┌─ Records shown

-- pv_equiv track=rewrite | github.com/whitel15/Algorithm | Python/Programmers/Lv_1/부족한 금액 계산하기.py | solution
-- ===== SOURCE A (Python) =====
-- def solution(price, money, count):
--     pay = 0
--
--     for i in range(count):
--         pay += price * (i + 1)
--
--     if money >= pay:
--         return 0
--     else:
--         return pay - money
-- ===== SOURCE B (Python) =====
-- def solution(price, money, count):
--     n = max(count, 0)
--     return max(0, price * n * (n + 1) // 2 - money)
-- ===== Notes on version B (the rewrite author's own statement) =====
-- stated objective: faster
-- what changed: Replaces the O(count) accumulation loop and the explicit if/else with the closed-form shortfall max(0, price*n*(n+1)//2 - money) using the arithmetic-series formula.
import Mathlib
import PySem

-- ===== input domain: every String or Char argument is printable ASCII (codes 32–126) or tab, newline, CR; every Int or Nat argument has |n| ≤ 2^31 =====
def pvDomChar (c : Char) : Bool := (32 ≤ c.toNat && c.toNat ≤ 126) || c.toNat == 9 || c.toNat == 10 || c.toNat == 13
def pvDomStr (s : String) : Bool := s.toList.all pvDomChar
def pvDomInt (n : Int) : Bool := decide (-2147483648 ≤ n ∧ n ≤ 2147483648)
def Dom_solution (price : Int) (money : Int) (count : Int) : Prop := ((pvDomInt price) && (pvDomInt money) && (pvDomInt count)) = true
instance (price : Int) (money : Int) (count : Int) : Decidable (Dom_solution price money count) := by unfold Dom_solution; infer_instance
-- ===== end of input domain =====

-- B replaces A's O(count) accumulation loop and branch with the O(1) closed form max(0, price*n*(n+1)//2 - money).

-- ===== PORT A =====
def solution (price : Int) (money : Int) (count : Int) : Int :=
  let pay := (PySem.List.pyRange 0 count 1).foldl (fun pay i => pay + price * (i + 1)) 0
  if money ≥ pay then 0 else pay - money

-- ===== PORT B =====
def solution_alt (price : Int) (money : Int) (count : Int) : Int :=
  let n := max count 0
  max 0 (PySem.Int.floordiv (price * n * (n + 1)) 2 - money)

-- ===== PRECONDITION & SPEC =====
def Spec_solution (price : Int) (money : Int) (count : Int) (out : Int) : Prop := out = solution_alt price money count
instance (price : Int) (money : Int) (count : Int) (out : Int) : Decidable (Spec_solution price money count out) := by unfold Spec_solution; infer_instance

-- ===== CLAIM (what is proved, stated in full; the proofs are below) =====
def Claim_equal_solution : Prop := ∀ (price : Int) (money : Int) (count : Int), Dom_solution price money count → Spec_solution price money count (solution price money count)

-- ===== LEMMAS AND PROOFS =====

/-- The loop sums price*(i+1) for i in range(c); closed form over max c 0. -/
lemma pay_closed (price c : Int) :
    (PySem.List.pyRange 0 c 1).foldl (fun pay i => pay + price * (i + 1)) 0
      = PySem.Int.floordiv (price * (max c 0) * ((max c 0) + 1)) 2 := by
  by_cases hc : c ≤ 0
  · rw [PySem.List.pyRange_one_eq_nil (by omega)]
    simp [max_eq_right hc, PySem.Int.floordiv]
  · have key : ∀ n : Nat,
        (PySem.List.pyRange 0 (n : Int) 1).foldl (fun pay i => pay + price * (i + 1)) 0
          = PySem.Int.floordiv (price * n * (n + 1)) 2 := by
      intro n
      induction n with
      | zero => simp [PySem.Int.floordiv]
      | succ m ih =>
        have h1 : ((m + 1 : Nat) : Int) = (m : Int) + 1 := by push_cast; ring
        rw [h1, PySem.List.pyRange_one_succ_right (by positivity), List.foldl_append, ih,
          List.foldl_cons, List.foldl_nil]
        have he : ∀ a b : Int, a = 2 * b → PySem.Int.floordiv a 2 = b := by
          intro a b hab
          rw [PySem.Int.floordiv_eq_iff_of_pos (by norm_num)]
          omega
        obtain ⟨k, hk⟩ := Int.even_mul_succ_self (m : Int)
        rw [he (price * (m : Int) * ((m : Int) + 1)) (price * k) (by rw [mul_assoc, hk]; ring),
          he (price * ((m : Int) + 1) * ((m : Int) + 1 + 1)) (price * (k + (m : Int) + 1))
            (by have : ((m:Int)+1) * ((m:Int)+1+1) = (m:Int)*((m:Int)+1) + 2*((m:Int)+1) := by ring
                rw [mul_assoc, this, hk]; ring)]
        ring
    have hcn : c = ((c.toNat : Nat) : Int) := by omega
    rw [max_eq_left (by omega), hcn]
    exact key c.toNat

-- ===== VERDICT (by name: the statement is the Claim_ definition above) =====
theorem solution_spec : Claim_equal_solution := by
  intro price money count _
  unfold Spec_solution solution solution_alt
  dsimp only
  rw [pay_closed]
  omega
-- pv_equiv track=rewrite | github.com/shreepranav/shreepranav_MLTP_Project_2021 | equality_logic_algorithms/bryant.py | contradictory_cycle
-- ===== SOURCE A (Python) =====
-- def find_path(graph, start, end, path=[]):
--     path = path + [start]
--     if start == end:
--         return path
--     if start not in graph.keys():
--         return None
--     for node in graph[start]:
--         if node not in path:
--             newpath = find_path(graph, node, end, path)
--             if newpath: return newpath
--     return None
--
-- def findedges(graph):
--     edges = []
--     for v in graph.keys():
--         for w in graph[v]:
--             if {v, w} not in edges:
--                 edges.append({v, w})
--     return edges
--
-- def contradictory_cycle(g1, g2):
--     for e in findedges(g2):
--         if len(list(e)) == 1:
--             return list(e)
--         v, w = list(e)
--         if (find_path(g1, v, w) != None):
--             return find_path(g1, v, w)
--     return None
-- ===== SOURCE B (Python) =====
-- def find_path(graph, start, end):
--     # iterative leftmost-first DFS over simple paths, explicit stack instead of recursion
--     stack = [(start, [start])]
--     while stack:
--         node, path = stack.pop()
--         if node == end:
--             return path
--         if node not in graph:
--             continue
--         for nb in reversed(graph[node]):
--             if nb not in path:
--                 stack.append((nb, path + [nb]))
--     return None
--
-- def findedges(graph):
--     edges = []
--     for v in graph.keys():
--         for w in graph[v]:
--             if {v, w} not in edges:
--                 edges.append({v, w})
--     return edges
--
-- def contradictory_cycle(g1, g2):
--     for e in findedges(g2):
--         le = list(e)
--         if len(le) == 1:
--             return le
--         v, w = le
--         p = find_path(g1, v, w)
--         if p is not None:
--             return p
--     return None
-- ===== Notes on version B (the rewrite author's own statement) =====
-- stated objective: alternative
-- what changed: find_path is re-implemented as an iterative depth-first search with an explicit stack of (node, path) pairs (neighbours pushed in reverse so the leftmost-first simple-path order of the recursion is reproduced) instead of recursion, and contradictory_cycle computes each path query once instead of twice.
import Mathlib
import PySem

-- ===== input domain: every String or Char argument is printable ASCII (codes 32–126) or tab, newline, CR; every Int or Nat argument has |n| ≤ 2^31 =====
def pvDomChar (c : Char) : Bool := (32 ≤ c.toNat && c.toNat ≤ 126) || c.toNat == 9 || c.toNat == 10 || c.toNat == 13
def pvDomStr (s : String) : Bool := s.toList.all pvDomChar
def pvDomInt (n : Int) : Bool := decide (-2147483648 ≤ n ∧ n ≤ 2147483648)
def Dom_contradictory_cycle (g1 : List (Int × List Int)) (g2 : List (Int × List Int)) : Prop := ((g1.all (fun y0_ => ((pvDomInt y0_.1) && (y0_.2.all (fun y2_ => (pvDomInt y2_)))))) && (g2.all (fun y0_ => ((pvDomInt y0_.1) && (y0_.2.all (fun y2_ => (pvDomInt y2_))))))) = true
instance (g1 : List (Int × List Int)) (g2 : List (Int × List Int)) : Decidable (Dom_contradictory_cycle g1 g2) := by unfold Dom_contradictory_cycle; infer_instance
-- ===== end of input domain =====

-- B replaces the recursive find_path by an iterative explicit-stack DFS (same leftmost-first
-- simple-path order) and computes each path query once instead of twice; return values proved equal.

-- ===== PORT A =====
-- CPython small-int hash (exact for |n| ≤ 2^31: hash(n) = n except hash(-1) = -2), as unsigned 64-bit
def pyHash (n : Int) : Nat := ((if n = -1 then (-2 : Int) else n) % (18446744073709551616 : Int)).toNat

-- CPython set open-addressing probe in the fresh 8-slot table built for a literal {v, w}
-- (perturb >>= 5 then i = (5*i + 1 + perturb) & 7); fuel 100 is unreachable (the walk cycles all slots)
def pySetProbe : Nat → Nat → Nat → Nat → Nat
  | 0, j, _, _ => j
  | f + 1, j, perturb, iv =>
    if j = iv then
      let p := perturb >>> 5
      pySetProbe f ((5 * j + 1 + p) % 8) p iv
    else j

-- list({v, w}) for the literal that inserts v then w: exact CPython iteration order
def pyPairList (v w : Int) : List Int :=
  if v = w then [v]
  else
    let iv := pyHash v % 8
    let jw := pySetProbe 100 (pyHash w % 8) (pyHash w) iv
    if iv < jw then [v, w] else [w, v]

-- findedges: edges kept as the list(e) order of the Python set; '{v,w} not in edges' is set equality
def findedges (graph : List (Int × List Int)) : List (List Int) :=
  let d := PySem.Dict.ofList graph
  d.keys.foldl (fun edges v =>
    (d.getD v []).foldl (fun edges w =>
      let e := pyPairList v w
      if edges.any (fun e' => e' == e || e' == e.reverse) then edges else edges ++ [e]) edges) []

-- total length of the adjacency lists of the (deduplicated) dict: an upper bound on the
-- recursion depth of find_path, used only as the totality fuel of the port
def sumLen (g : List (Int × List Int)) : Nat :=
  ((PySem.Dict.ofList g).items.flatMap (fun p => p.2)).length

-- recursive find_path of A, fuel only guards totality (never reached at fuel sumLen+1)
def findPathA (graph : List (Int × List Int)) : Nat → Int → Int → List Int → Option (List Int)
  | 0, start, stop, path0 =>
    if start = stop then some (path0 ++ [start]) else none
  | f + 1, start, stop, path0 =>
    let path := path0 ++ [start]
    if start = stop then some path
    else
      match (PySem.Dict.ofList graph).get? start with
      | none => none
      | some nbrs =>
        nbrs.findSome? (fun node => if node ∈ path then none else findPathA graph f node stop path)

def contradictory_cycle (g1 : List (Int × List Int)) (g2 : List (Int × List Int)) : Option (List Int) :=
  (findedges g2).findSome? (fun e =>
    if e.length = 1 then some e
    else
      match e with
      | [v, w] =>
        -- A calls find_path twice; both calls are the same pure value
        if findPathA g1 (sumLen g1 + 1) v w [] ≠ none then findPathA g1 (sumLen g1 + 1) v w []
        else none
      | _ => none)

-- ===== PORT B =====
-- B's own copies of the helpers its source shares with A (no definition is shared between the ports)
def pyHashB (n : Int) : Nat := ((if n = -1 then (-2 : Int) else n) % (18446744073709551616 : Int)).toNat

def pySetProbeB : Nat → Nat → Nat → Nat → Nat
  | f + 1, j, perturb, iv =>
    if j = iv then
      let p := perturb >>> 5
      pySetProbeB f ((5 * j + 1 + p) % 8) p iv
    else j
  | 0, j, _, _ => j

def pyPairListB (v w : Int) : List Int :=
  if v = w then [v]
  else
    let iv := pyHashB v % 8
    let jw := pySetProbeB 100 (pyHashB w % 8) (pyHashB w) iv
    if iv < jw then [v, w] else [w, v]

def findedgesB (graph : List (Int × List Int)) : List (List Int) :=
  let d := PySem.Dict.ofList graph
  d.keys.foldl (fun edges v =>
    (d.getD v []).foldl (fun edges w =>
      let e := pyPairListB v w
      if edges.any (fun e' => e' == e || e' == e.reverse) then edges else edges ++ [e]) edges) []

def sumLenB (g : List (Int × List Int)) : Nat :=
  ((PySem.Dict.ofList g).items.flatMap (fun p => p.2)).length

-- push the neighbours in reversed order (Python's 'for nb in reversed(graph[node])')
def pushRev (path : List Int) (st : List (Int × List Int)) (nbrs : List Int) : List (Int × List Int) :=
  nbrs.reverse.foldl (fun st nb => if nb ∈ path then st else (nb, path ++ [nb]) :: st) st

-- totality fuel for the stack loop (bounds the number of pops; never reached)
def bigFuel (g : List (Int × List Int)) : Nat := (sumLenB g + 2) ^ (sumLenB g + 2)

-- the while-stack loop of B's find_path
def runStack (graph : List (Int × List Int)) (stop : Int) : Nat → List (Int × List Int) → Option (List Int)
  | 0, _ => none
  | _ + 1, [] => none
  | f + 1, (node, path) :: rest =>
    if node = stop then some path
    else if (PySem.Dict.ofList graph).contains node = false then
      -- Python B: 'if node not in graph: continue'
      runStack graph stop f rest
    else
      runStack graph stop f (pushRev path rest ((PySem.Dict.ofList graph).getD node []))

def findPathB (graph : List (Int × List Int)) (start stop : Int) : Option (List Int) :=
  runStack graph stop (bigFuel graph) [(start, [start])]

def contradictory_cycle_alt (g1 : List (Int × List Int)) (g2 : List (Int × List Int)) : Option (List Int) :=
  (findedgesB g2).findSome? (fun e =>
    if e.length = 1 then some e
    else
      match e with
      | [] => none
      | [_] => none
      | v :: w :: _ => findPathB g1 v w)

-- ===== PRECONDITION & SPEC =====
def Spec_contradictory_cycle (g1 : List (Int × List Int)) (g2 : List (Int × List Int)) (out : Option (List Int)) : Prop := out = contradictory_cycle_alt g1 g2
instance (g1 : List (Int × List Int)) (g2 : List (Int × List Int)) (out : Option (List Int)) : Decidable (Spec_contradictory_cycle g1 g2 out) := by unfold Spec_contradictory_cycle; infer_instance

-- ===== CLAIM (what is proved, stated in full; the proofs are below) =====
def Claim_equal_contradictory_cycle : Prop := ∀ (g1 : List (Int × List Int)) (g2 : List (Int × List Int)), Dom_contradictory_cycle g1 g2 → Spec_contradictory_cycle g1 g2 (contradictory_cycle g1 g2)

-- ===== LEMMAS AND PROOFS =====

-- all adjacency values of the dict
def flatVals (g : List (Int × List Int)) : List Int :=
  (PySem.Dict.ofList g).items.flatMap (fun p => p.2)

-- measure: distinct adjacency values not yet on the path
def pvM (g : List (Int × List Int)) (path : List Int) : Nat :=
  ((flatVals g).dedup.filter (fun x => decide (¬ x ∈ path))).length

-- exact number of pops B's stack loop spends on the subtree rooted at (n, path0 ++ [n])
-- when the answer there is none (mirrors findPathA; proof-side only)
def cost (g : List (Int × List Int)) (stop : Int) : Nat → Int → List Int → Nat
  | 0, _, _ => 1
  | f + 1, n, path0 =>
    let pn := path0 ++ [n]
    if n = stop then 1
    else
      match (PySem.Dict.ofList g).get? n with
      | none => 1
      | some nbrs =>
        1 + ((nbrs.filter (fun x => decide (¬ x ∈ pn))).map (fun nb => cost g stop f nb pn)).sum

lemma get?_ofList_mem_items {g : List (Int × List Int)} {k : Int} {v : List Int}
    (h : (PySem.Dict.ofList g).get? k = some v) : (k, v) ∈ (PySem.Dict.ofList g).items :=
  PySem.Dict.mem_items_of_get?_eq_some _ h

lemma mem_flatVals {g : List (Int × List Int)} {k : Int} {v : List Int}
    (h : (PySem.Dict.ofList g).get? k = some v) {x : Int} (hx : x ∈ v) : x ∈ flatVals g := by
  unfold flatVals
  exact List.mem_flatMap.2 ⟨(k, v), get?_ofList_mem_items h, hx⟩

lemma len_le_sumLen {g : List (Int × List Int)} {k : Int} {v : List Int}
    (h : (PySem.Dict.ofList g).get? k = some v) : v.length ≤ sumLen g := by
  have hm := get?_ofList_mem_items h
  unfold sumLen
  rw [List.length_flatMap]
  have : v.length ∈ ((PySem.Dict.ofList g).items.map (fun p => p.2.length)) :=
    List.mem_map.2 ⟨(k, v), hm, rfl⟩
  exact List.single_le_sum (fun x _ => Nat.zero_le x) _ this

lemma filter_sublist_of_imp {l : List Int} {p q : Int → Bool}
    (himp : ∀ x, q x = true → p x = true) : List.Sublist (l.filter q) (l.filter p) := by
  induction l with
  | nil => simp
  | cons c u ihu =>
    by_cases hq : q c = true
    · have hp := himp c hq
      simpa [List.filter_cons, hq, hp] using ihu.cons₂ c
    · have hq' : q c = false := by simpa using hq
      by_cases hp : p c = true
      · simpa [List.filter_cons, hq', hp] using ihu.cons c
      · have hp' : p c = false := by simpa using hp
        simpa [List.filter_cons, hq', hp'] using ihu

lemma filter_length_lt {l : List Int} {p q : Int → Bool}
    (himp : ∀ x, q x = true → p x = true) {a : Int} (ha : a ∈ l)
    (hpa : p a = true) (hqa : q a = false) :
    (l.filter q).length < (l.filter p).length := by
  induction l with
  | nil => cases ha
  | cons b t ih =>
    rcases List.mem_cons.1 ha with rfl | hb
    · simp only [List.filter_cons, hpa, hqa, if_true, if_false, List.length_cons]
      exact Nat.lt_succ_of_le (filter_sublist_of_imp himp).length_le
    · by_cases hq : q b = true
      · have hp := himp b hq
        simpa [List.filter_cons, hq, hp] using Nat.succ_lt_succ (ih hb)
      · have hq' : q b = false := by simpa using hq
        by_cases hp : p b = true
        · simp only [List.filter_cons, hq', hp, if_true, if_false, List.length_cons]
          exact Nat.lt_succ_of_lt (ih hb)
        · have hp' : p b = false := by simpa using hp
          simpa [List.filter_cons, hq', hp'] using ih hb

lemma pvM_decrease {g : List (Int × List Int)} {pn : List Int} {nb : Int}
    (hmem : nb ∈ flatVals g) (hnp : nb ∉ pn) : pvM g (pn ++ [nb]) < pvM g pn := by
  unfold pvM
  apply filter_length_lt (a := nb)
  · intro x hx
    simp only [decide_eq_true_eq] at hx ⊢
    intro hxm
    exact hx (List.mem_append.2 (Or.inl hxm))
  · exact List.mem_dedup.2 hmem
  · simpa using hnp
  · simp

└─

What this task involves: Quote only the stretch of lines that starts the data above and ends with the line containing "return pay - money", both included.

Output for this exercise:
-- pv_equiv track=rewrite | github.com/whitel15/Algorithm | Python/Programmers/Lv_1/부족한 금액 계산하기.py | solution
-- ===== SOURCE A (Python) =====
-- def solution(price, money, count):
--     pay = 0
--
--     for i in range(count):
--         pay += price * (i + 1)
--
--     if money >= pay:
--         return 0
--     else:
--         return pay - money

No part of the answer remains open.